> [SOURCE RECORDS]:
==*==
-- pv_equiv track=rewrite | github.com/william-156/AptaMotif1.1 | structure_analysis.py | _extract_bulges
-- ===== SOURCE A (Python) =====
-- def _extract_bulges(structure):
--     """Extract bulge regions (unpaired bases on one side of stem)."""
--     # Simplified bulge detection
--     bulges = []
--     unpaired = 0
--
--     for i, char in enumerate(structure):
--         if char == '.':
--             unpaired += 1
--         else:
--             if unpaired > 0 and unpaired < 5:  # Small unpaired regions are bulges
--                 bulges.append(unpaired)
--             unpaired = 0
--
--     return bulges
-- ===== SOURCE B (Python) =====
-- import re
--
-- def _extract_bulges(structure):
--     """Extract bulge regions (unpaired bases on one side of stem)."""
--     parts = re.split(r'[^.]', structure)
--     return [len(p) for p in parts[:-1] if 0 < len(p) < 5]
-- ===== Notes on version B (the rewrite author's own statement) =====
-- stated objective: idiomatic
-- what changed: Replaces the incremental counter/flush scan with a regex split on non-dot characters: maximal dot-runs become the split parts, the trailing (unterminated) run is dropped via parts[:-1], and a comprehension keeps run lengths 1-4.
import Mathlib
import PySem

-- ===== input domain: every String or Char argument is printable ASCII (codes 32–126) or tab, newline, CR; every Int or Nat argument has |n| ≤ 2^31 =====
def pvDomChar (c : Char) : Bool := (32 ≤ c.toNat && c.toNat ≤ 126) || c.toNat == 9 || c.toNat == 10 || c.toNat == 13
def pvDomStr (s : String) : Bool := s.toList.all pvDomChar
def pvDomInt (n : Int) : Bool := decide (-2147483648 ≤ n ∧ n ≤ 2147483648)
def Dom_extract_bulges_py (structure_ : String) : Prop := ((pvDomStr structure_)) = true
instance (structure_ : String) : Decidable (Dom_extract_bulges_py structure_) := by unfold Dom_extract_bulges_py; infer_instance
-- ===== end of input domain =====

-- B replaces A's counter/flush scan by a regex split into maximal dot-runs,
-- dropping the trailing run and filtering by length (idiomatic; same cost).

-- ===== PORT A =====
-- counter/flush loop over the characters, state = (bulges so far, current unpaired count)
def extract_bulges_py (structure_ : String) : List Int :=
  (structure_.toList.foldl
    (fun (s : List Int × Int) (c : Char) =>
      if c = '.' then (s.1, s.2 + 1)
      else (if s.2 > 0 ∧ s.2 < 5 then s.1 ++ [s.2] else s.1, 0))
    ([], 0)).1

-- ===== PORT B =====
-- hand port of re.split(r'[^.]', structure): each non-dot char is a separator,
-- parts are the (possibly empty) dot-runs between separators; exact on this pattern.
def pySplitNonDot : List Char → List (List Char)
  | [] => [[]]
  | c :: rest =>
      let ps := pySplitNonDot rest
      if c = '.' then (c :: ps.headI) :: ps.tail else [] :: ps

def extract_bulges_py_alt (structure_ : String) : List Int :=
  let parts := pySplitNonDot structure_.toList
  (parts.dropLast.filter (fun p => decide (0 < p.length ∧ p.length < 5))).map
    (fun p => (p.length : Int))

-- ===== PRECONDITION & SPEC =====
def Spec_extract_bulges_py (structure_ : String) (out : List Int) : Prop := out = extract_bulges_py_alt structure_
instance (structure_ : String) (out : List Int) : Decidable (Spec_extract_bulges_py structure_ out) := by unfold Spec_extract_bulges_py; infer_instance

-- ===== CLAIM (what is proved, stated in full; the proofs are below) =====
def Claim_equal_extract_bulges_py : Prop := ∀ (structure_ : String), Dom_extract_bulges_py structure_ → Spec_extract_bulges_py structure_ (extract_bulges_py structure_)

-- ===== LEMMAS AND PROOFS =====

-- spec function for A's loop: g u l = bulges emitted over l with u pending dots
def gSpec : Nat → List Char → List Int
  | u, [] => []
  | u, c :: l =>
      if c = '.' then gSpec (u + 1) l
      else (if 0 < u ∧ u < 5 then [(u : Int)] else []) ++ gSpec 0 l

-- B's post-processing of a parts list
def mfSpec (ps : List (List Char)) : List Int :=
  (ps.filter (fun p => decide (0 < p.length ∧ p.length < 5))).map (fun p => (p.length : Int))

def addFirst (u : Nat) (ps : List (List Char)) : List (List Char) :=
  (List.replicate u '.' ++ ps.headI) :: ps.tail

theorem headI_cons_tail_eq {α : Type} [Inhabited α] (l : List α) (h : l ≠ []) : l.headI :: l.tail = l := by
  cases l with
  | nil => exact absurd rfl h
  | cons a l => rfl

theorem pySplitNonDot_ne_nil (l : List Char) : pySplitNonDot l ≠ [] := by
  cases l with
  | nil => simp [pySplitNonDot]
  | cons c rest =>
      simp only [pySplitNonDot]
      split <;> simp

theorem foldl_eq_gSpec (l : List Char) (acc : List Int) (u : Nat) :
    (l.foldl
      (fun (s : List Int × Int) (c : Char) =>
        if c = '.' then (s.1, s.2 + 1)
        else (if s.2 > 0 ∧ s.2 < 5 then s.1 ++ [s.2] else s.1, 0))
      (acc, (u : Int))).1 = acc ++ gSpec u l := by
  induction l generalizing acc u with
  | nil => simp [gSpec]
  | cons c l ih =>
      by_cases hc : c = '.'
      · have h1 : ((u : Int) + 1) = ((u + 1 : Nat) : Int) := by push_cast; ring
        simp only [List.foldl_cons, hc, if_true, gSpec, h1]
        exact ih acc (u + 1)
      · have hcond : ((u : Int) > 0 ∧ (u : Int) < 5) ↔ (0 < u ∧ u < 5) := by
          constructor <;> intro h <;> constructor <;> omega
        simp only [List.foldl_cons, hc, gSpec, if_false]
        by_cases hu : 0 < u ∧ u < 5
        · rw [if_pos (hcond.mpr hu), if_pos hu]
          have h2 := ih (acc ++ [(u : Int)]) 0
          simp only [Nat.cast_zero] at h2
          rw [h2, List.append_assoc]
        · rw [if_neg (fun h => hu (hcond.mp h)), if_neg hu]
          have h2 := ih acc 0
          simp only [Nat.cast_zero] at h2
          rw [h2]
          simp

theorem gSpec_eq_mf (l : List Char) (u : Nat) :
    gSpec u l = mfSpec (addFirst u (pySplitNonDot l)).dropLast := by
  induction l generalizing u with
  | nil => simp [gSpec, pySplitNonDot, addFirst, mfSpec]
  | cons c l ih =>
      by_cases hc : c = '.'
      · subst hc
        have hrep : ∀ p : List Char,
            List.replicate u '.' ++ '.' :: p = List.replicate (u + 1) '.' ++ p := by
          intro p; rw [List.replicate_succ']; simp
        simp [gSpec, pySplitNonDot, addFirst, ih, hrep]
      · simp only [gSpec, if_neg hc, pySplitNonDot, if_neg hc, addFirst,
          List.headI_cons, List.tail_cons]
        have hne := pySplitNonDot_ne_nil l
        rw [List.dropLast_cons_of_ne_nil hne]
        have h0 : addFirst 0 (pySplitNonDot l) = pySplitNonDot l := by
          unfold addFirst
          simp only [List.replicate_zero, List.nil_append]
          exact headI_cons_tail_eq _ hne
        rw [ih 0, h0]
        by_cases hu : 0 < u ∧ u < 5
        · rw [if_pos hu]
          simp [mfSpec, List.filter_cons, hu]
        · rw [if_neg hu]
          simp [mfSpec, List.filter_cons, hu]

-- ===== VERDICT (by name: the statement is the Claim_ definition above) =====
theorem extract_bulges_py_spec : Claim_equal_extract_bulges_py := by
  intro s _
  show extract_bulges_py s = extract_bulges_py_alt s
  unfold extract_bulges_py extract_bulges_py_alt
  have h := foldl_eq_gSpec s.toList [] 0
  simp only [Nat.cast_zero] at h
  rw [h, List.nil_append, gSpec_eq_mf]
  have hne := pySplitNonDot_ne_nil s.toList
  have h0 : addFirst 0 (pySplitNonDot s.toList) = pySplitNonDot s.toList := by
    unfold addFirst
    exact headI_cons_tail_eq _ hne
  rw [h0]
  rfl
==*==
> [TASK BRIEF]: Find every line in the records that uses the string "maximal", then copy it.

> [SOLUTION]:
-- what changed: Replaces the incremental counter/flush scan with a regex split on non-dot characters: maximal dot-runs become the split parts, the trailing (unterminated) run is dropped via parts[:-1], and a comprehension keeps run lengths 1-4.
-- B replaces A's counter/flush scan by a regex split into maximal dot-runs,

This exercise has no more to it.